Ask HN: Should I attend a Bootcamp with a CS degree? - eaf2131
Since graduating with a CS degree, two years ago, I have been unable to find a job. All I&#x27;ve done was make a website for someone, some personal projects, and a 2-month contract at a startup (Node.js developer) in NYC. I have about 7k (minus whatever taxes I&#x27;ll have to pay) left over (only used it for public transportation, food, and paying my parents) from that contract. I did try to network by volunteering and meetups, but that led to no-where. I am located by NYC. I did get about two interviews since the contract ended, but I can&#x27;t put my finger on why I didn&#x27;t pass (one was for a QA position). There were absolutely no technical questions. The salary I&#x27;m targeting is $65k to $70k. I&#x27;m really lost on what to do next. Studying CtCI won&#x27;t help, since I&#x27;ve never even been asked anything like that in an interview. Do I even need more projects after my contract and previous personal projects?<p>Should I spend all my saved up money on a Bootcamp?
======
dozzie
You haven't specified how long ago was this contract, but either it's a recent
thing, which means you aren't looking long enough to be worried yet, or it is
this way for long, which means you aren't interviewing enough. Though you
didn't complain about the response rate, so I guess it's the former.

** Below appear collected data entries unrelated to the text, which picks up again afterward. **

-- pv_equiv track=rewrite | github.com/C0d3V1r0/ddsds | server/ml/baseline.py | _build_maintenance_windows
-- ===== SOURCE A (Python) =====
-- def _build_maintenance_windows(
--     maintenance_timestamps: list[int],
--     maintenance_window_seconds: int,
-- ) -> list[tuple[int, int]]:
--     return _merge_intervals([
--         (timestamp - maintenance_window_seconds, timestamp + maintenance_window_seconds)
--         for timestamp in maintenance_timestamps
--     ])
--
-- def _merge_intervals(intervals: list[tuple[int, int]]) -> list[tuple[int, int]]:
--     if not intervals:
--         return []
--     intervals.sort()
--     merged: list[tuple[int, int]] = [intervals[0]]
--     for start, end in intervals[1:]:
--         last_start, last_end = merged[-1]
--         if start <= last_end:
--             merged[-1] = (last_start, max(last_end, end))
--         else:
--             merged.append((start, end))
--     return merged
-- ===== SOURCE B (Python) =====
-- def _build_maintenance_windows(
--     maintenance_timestamps: list[int],
--     maintenance_window_seconds: int,
-- ) -> list[tuple[int, int]]:
--     # Gap scan: sort the timestamps themselves and cut a new window wherever
--     # two consecutive timestamps are more than 2*w apart; no interval list,
--     # no tuple sort, no max().  Does not mutate the input list.
--     if not maintenance_timestamps:
--         return []
--     w = maintenance_window_seconds
--     ordered = sorted(maintenance_timestamps)
--     windows: list[tuple[int, int]] = []
--     start = prev = ordered[0]
--     for t in ordered[1:]:
--         if t - prev > 2 * w:
--             windows.append((start - w, prev + w))
--             start = t
--         prev = t
--     windows.append((start - w, prev + w))
--     return windows
-- ===== Notes on version B (the rewrite author's own statement) =====
-- stated objective: faster
-- what changed: Instead of materialising one interval tuple per timestamp, lexicographically sorting the tuple list and merging by comparing each interval against the last merged tuple (with max), B sorts the raw timestamps once and does a gap scan: a new window is cut exactly where two consecutive sorted timestamps are more than 2*w apart, emitting (first-w, last+w) per run.
import Mathlib
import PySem

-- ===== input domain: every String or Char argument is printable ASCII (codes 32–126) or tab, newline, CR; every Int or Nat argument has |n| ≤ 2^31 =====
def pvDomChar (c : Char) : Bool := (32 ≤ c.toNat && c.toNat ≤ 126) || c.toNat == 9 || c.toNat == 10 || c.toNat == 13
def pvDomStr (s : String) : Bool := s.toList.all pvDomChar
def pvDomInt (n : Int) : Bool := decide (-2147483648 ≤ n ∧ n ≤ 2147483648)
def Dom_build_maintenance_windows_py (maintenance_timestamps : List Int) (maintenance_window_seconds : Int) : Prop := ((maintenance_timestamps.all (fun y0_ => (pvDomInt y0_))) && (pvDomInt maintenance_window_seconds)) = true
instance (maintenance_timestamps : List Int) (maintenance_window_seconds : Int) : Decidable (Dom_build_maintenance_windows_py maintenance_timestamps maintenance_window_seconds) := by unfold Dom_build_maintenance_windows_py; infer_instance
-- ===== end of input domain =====

-- B replaces A's build-intervals / tuple-sort / merge-against-last-tuple pipeline by a single
-- gap scan over the sorted timestamps (objective: faster — no intermediate tuple list, plain int sort; constant-factor, measured).

-- ===== PORT A =====
-- _merge_intervals: intervals.sort(); merged = [intervals[0]]; loop over intervals[1:]
-- reading merged[-1] (pyGet? (-1); merged is never empty, the none branch is unreachable)
-- and either rewriting merged[-1] or appending.
def pvMergeStep (merged : List (Int × Int)) (p : Int × Int) : List (Int × Int) :=
  match PySem.List.pyGet? merged (-1) with
  | none => merged
  | some last =>
      if p.1 ≤ last.2 then merged.dropLast ++ [(last.1, max last.2 p.2)]
      else merged ++ [p]

def pvMergeIntervals (intervals : List (Int × Int)) : List (Int × Int) :=
  if intervals = [] then []
  else
    match PySem.List.sorted2 intervals Prod.fst Prod.snd with
    | [] => []
    | h :: rest => rest.foldl pvMergeStep [h]

def build_maintenance_windows_py (maintenance_timestamps : List Int) (maintenance_window_seconds : Int) : List (Int × Int) :=
  pvMergeIntervals (maintenance_timestamps.map
    (fun timestamp => (timestamp - maintenance_window_seconds, timestamp + maintenance_window_seconds)))

-- ===== PORT B =====
def build_maintenance_windows_py_alt (maintenance_timestamps : List Int) (maintenance_window_seconds : Int) : List (Int × Int) :=
  match PySem.List.sorted maintenance_timestamps (fun x => x) with
  | [] => []
  | s0 :: rest =>
      let w := maintenance_window_seconds
      let st := rest.foldl
        (fun (acc : List (Int × Int) × Int × Int) t =>
          let out := acc.1
          let start := acc.2.1
          let prev := acc.2.2
          if 2 * w < t - prev then (out ++ [(start - w, prev + w)], t, t)
          else (out, start, t))
        ([], s0, s0)
      st.1 ++ [(st.2.1 - w, st.2.2 + w)]

-- ===== PRECONDITION & SPEC =====
def Spec_build_maintenance_windows_py (maintenance_timestamps : List Int) (maintenance_window_seconds : Int) (out : List (Int × Int)) : Prop := out = build_maintenance_windows_py_alt maintenance_timestamps maintenance_window_seconds
instance (maintenance_timestamps : List Int) (maintenance_window_seconds : Int) (out : List (Int × Int)) : Decidable (Spec_build_maintenance_windows_py maintenance_timestamps maintenance_window_seconds out) := by unfold Spec_build_maintenance_windows_py; infer_instance

-- ===== CLAIM (what is proved, stated in full; the proofs are below) =====
def Claim_equal_build_maintenance_windows_py : Prop := ∀ (maintenance_timestamps : List Int) (maintenance_window_seconds : Int), Dom_build_maintenance_windows_py maintenance_timestamps maintenance_window_seconds → Spec_build_maintenance_windows_py maintenance_timestamps maintenance_window_seconds (build_maintenance_windows_py maintenance_timestamps maintenance_window_seconds)

-- ===== LEMMAS AND PROOFS =====

-- sorting the interval list lexicographically = sorting the timestamps and mapping
theorem pv_insertBy_map (w x : Int) (l : List Int) :
    PySem.List.insertBy
      (fun a b : Int × Int => decide (a.1 < b.1) || !decide (b.1 < a.1) && decide (a.2 < b.2))
      (x - w, x + w) (l.map (fun t => (t - w, t + w)))
    = (PySem.List.insertBy (fun a b : Int => decide (a < b)) x l).map (fun t => (t - w, t + w)) := by
  induction l with
  | nil => simp [PySem.List.insertBy]
  | cons y ys ih =>
      simp only [List.map_cons, PySem.List.insertBy]
      by_cases h : x < y
      · have h1 : x - w < y - w := by omega
        simp [h, h1]
      · have h1 : ¬ (x - w < y - w) := by omega
        by_cases h2 : y < x
        · have h3 : y - w < x - w := by omega
          simp [h, h1, h3, ih]
        · have h3 : ¬ (y - w < x - w) := by omega
          have h4 : ¬ (x + w < y + w) := by omega
          simp [h, h1, h3, h4, ih]

theorem pv_foldl_insert_map (w : Int) (ts acc : List Int) :
    List.foldl
      (fun acc x => PySem.List.insertBy
        (fun a b : Int × Int => decide (a.1 < b.1) || !decide (b.1 < a.1) && decide (a.2 < b.2)) x acc)
      (acc.map (fun t => (t - w, t + w))) (ts.map (fun t => (t - w, t + w)))
    = (List.foldl (fun acc x => PySem.List.insertBy (fun a b : Int => decide (a < b)) x acc) acc ts).map
        (fun t => (t - w, t + w)) := by
  induction ts generalizing acc with
  | nil => simp
  | cons x xs ih =>
      simp only [List.map_cons, List.foldl_cons]
      rw [pv_insertBy_map, ih]

theorem pv_sorted2_map (w : Int) (ts : List Int) :
    PySem.List.sorted2 (ts.map (fun t => (t - w, t + w))) Prod.fst Prod.snd
    = (PySem.List.sorted ts (fun x => x)).map (fun t => (t - w, t + w)) := by
  rw [PySem.List.sorted_eq_foldl_insertBy]
  exact pv_foldl_insert_map w ts []

-- the merge loop over the mapped sorted tail equals B's gap-scan loop
theorem pv_loop_eq (w : Int) (rest : List Int) (out : List (Int × Int)) (start prev : Int)
    (hs : (prev :: rest).Pairwise (· ≤ ·)) :
    (rest.map (fun t => (t - w, t + w))).foldl pvMergeStep (out ++ [(start - w, prev + w)])
    = (let st := rest.foldl
        (fun (acc : List (Int × Int) × Int × Int) t =>
          if 2 * w < t - acc.2.2 then (acc.1 ++ [(acc.2.1 - w, acc.2.2 + w)], t, t)
          else (acc.1, acc.2.1, t))
        (out, start, prev)
       st.1 ++ [(st.2.1 - w, st.2.2 + w)]) := by
  induction rest generalizing out start prev with
  | nil => simp
  | cons t rs ih =>
      rcases List.pairwise_cons.mp hs with ⟨hle, hrest⟩
      have hpt : prev ≤ t := hle t (List.mem_cons_self)
      have hs' : (t :: rs).Pairwise (· ≤ ·) := hrest
      simp only [List.map_cons, List.foldl_cons]
      have hget : PySem.List.pyGet? (out ++ [(start - w, prev + w)]) (-1)
          = some (start - w, prev + w) := by
        simp [PySem.List.pyGet?, PySem.List.pyIdx?]
      by_cases hc : 2 * w < t - prev
      · have hc' : ¬ (t - w ≤ prev + w) := by omega
        have : pvMergeStep (out ++ [(start - w, prev + w)]) (t - w, t + w)
            = (out ++ [(start - w, prev + w)]) ++ [(t - w, t + w)] := by
          simp [pvMergeStep, hget, hc']
        rw [this]
        have := ih (out ++ [(start - w, prev + w)]) t t hs'
        simpa [hc] using this
      · have hc' : t - w ≤ prev + w := by omega
        have hmax : max (prev + w) (t + w) = t + w := by omega
        have : pvMergeStep (out ++ [(start - w, prev + w)]) (t - w, t + w)
            = out ++ [(start - w, t + w)] := by
          simp [pvMergeStep, hget, hc', hmax]
        rw [this]
        have hs'' : (t :: rs).Pairwise (· ≤ ·) := hs'
        have := ih out start t hs''
        simpa [hc] using this

-- ===== VERDICT (by name: the statement is the Claim_ definition above) =====
theorem build_maintenance_windows_py_spec : Claim_equal_build_maintenance_windows_py := by
  intro ts w _
  unfold Spec_build_maintenance_windows_py
  unfold build_maintenance_windows_py build_maintenance_windows_py_alt pvMergeIntervals
  by_cases hts : ts = []
  · subst hts; simp [PySem.List.sorted]
  · have hmap : ts.map (fun t => (t - w, t + w)) ≠ [] := by
      simpa using hts
    rw [if_neg hmap, pv_sorted2_map]
    have hsnil : PySem.List.sorted ts (fun x => x) ≠ [] := by
      rw [Ne, PySem.List.sorted_eq_nil_iff]; exact hts
    obtain ⟨s0, rest, hs⟩ : ∃ s0 rest, PySem.List.sorted ts (fun x => x) = s0 :: rest := by
      cases h : PySem.List.sorted ts (fun x => x) with
      | nil => exact absurd h hsnil
      | cons a l => exact ⟨a, l, rfl⟩
    rw [hs]
    have hpw : (s0 :: rest).Pairwise (· ≤ ·) := by
      have := PySem.List.sorted_pairwise (xs := ts) (key := fun x => x)
      rw [hs] at this
      exact this
    have := pv_loop_eq w rest [] s0 s0 hpw
    simpa using this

And you haven't specified what jobs and positions are you looking for. Are you
sure they were appropriate for a junior programmer like yourself?

> Should I spend all my saved up money on a Bootcamp?

Probably not, judging from the climate around them that can be seen here. You
also already have obtained some credentials (CS degree), which is a proxy for
potential future competence in the case of people who don't have experience.
Another similar proxy probably won't help much.

------
thefastlane
no, don't.

i think it would look pretty strange on a resume. if you have a compsci
degree, you should already know how to write software, which is what a
bootcamp would teach you.

i don't know the details of your resume/career thus far, but you might want to
think about how to present your career such that there are no gaps. point is,
HR types need to whittle down very large stacks of resumes, and 'gaps' are an
easy way to do that.

keep applying and going to meetups, and working on your programming skills. it
isn't easy, but you'll snag a job eventually!